§ **Assignment**: Without any omission, reproduce the records that follow.

§ **Material provided**:

== Segment start ==

-- ===== VERDICT (by name: the statement is the Claim_ definition above) =====
theorem find_next_giornata_spec : Claim_equal_find_next_giornata := by
  intro results calendar _
  unfold Spec_find_next_giornata find_next_giornata find_next_giornata_alt
  set rd := PySem.Dict.ofList results with hrd
  set cd := PySem.Dict.ofList calendar with hcd
  have hndr : rd.keys.Nodup := by
    rw [hrd]; exact PySem.Dict.nodup_keys_ofList results
  by_cases hc : cd.size = 0
  · simp only [hc, ne_eq, not_true_eq_false, if_false]
    rw [pvFallback_eq rd hndr]
  · simp only [hc, ne_eq, not_false_eq_true, if_true]
    have hndc : cd.keys.Nodup := by
      rw [hcd]; exact PySem.Dict.nodup_keys_ofList calendar
    set K := PySem.Set.ofList (rd.keys ++ cd.keys) with hK
    set S := PySem.List.sorted K (fun x => x) with hS
    have hperm : S.Perm K := PySem.List.sorted_perm K (fun x => x) false
    have hsort : S.Pairwise (· < ·) := PySem.List.sorted_ofList_pairwise_lt (rd.keys ++ cd.keys)
    have hKne : K ≠ [] := by
      intro hnil
      have hck : cd.keys ≠ [] := pvKeys_ne_nil cd hc
      cases hkk : cd.keys with
      | nil => exact hck hkk
      | cons a t =>
          have ha : a ∈ K := (PySem.Set.mem_ofList _ a).mpr (by simp [hkk])
          simp [hnil] at ha
    rw [pvLoopA_eq_find?, pvFind?_sorted_eq_min? S K _ hperm hsort,
      pvBestB_eq_fold]
    -- both sides pick the minimum over the same set of giornate
    have hmemEq : ∀ g, g ∈ (cd.items.filter (pvQ rd)).map Prod.fst ↔ g ∈ K.filter (pvP rd cd) := by
      intro g
      rw [pvMem_keysList_iff rd cd hndc g, List.mem_filter]
    cases hmin : PySem.List.min? (K.filter (pvP rd cd)) (fun x => x) with
    | none =>
        rw [PySem.List.min?_eq_none_iff] at hmin
        have hBnone : ((cd.items.filter (pvQ rd)).map Prod.fst).foldl
            (fun acc g => some (acc.elim g (fun b => if g < b then g else b))) none = none := by
          rw [pvFoldMin_none]
          refine ⟨rfl, List.eq_nil_iff_forall_not_mem.mpr ?_⟩
          intro g hg
          have := (hmemEq g).mp hg
          simp [hmin] at this
        rw [hBnone]
        -- max(all_giornate)+1 vs the hi-raising loop
        rw [pvMax?_eq_of_perm S K hperm]
        cases hmax : PySem.List.max? K (fun x => x) with
        | none => rw [PySem.List.max?_eq_none_iff] at hmax; exact absurd hmax hKne
        | some M =>
            cases hmaxc : PySem.List.max? cd.keys (fun x => x) with
            | none =>
                rw [PySem.List.max?_eq_none_iff] at hmaxc
                exact absurd hmaxc (pvKeys_ne_nil cd hc)
            | some h =>
                have hMmem := PySem.List.max?_mem hmax
                have hMmax := fun y hy => PySem.List.max?_isMax hmax y hy
                have hhmem := PySem.List.max?_mem hmaxc
                have hhmax := fun y hy => PySem.List.max?_isMax hmaxc y hy
                obtain ⟨hrmem, hrle, hrall⟩ := pvHiB_spec rd.keys h
                set r := pvHiB rd.keys h with hr
                have hrK : r ∈ K := by
                  rcases hrmem with h' | h'
                  · rw [h', PySem.Set.mem_ofList]; exact List.mem_append.mpr (Or.inr hhmem)
                  · rw [PySem.Set.mem_ofList]; exact List.mem_append.mpr (Or.inl h')
                have hMK := (PySem.Set.mem_ofList _ M).mp (hK ▸ hMmem)
                have hMr : M ≤ r := by
                  rcases List.mem_append.mp hMK with h' | h'
                  · exact hrall M h'
                  · have := hhmax M h'; omega
                have hrM : r ≤ M := hMmax r hrK
                simp only []
                omega
    | some m =>
        have hmmem := PySem.List.min?_mem hmin
        have hmmin := fun y hy => PySem.List.min?_isMin hmin y hy
        cases hB : ((cd.items.filter (pvQ rd)).map Prod.fst).foldl
            (fun acc g => some (acc.elim g (fun b => if g < b then g else b))) none with
        | none =>
            rw [pvFoldMin_none] at hB
            have := (hmemEq m).mpr hmmem
            simp [hB.2] at this
        | some b =>
            obtain ⟨hbmem, _, hball⟩ := pvFoldMin_some _ _ _ hB
            rcases hbmem with h' | h'
            · simp at h'
            · have hbK := (hmemEq b).mp h'
              have h1 := hmmin b hbK
              have h2 := hball m ((hmemEq m).mpr hmmem)
              simp only [Option.some.injEq]
              omega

== Segment end ==

§ **Response to the task**:
-- ===== VERDICT (by name: the statement is the Claim_ definition above) =====
theorem find_next_giornata_spec : Claim_equal_find_next_giornata := by
  intro results calendar _
  unfold Spec_find_next_giornata find_next_giornata find_next_giornata_alt
  set rd := PySem.Dict.ofList results with hrd
  set cd := PySem.Dict.ofList calendar with hcd
  have hndr : rd.keys.Nodup := by
    rw [hrd]; exact PySem.Dict.nodup_keys_ofList results
  by_cases hc : cd.size = 0
  · simp only [hc, ne_eq, not_true_eq_false, if_false]
    rw [pvFallback_eq rd hndr]
  · simp only [hc, ne_eq, not_false_eq_true, if_true]
    have hndc : cd.keys.Nodup := by
      rw [hcd]; exact PySem.Dict.nodup_keys_ofList calendar
    set K := PySem.Set.ofList (rd.keys ++ cd.keys) with hK
    set S := PySem.List.sorted K (fun x => x) with hS
    have hperm : S.Perm K := PySem.List.sorted_perm K (fun x => x) false
    have hsort : S.Pairwise (· < ·) := PySem.List.sorted_ofList_pairwise_lt (rd.keys ++ cd.keys)
    have hKne : K ≠ [] := by
      intro hnil
      have hck : cd.keys ≠ [] := pvKeys_ne_nil cd hc
      cases hkk : cd.keys with
      | nil => exact hck hkk
      | cons a t =>
          have ha : a ∈ K := (PySem.Set.mem_ofList _ a).mpr (by simp [hkk])
          simp [hnil] at ha
    rw [pvLoopA_eq_find?, pvFind?_sorted_eq_min? S K _ hperm hsort,
      pvBestB_eq_fold]
    -- both sides pick the minimum over the same set of giornate
    have hmemEq : ∀ g, g ∈ (cd.items.filter (pvQ rd)).map Prod.fst ↔ g ∈ K.filter (pvP rd cd) := by
      intro g
      rw [pvMem_keysList_iff rd cd hndc g, List.mem_filter]
    cases hmin : PySem.List.min? (K.filter (pvP rd cd)) (fun x => x) with
    | none =>
        rw [PySem.List.min?_eq_none_iff] at hmin
        have hBnone : ((cd.items.filter (pvQ rd)).map Prod.fst).foldl
            (fun acc g => some (acc.elim g (fun b => if g < b then g else b))) none = none := by
          rw [pvFoldMin_none]
          refine ⟨rfl, List.eq_nil_iff_forall_not_mem.mpr ?_⟩
          intro g hg
          have := (hmemEq g).mp hg
          simp [hmin] at this
        rw [hBnone]
        -- max(all_giornate)+1 vs the hi-raising loop
        rw [pvMax?_eq_of_perm S K hperm]
        cases hmax : PySem.List.max? K (fun x => x) with
        | none => rw [PySem.List.max?_eq_none_iff] at hmax; exact absurd hmax hKne
        | some M =>
            cases hmaxc : PySem.List.max? cd.keys (fun x => x) with
            | none =>
                rw [PySem.List.max?_eq_none_iff] at hmaxc
                exact absurd hmaxc (pvKeys_ne_nil cd hc)
            | some h =>
                have hMmem := PySem.List.max?_mem hmax
                have hMmax := fun y hy => PySem.List.max?_isMax hmax y hy
                have hhmem := PySem.List.max?_mem hmaxc
                have hhmax := fun y hy => PySem.List.max?_isMax hmaxc y hy
                obtain ⟨hrmem, hrle, hrall⟩ := pvHiB_spec rd.keys h
                set r := pvHiB rd.keys h with hr
                have hrK : r ∈ K := by
                  rcases hrmem with h' | h'
                  · rw [h', PySem.Set.mem_ofList]; exact List.mem_append.mpr (Or.inr hhmem)
                  · rw [PySem.Set.mem_ofList]; exact List.mem_append.mpr (Or.inl h')
                have hMK := (PySem.Set.mem_ofList _ M).mp (hK ▸ hMmem)
                have hMr : M ≤ r := by
                  rcases List.mem_append.mp hMK with h' | h'
                  · exact hrall M h'
                  · have := hhmax M h'; omega
                have hrM : r ≤ M := hMmax r hrK
                simp only []
                omega
    | some m =>
        have hmmem := PySem.List.min?_mem hmin
        have hmmin := fun y hy => PySem.List.min?_isMin hmin y hy
        cases hB : ((cd.items.filter (pvQ rd)).map Prod.fst).foldl
            (fun acc g => some (acc.elim g (fun b => if g < b then g else b))) none with
        | none =>
            rw [pvFoldMin_none] at hB
            have := (hmemEq m).mpr hmmem
            simp [hB.2] at this
        | some b =>
            obtain ⟨hbmem, _, hball⟩ := pvFoldMin_some _ _ _ hB
            rcases hbmem with h' | h'
            · simp at h'
            · have hbK := (hmemEq b).mp h'
              have h1 := hmmin b hbK
              have h2 := hball m ((hmemEq m).mpr hmmem)
              simp only [Option.some.injEq]
              omega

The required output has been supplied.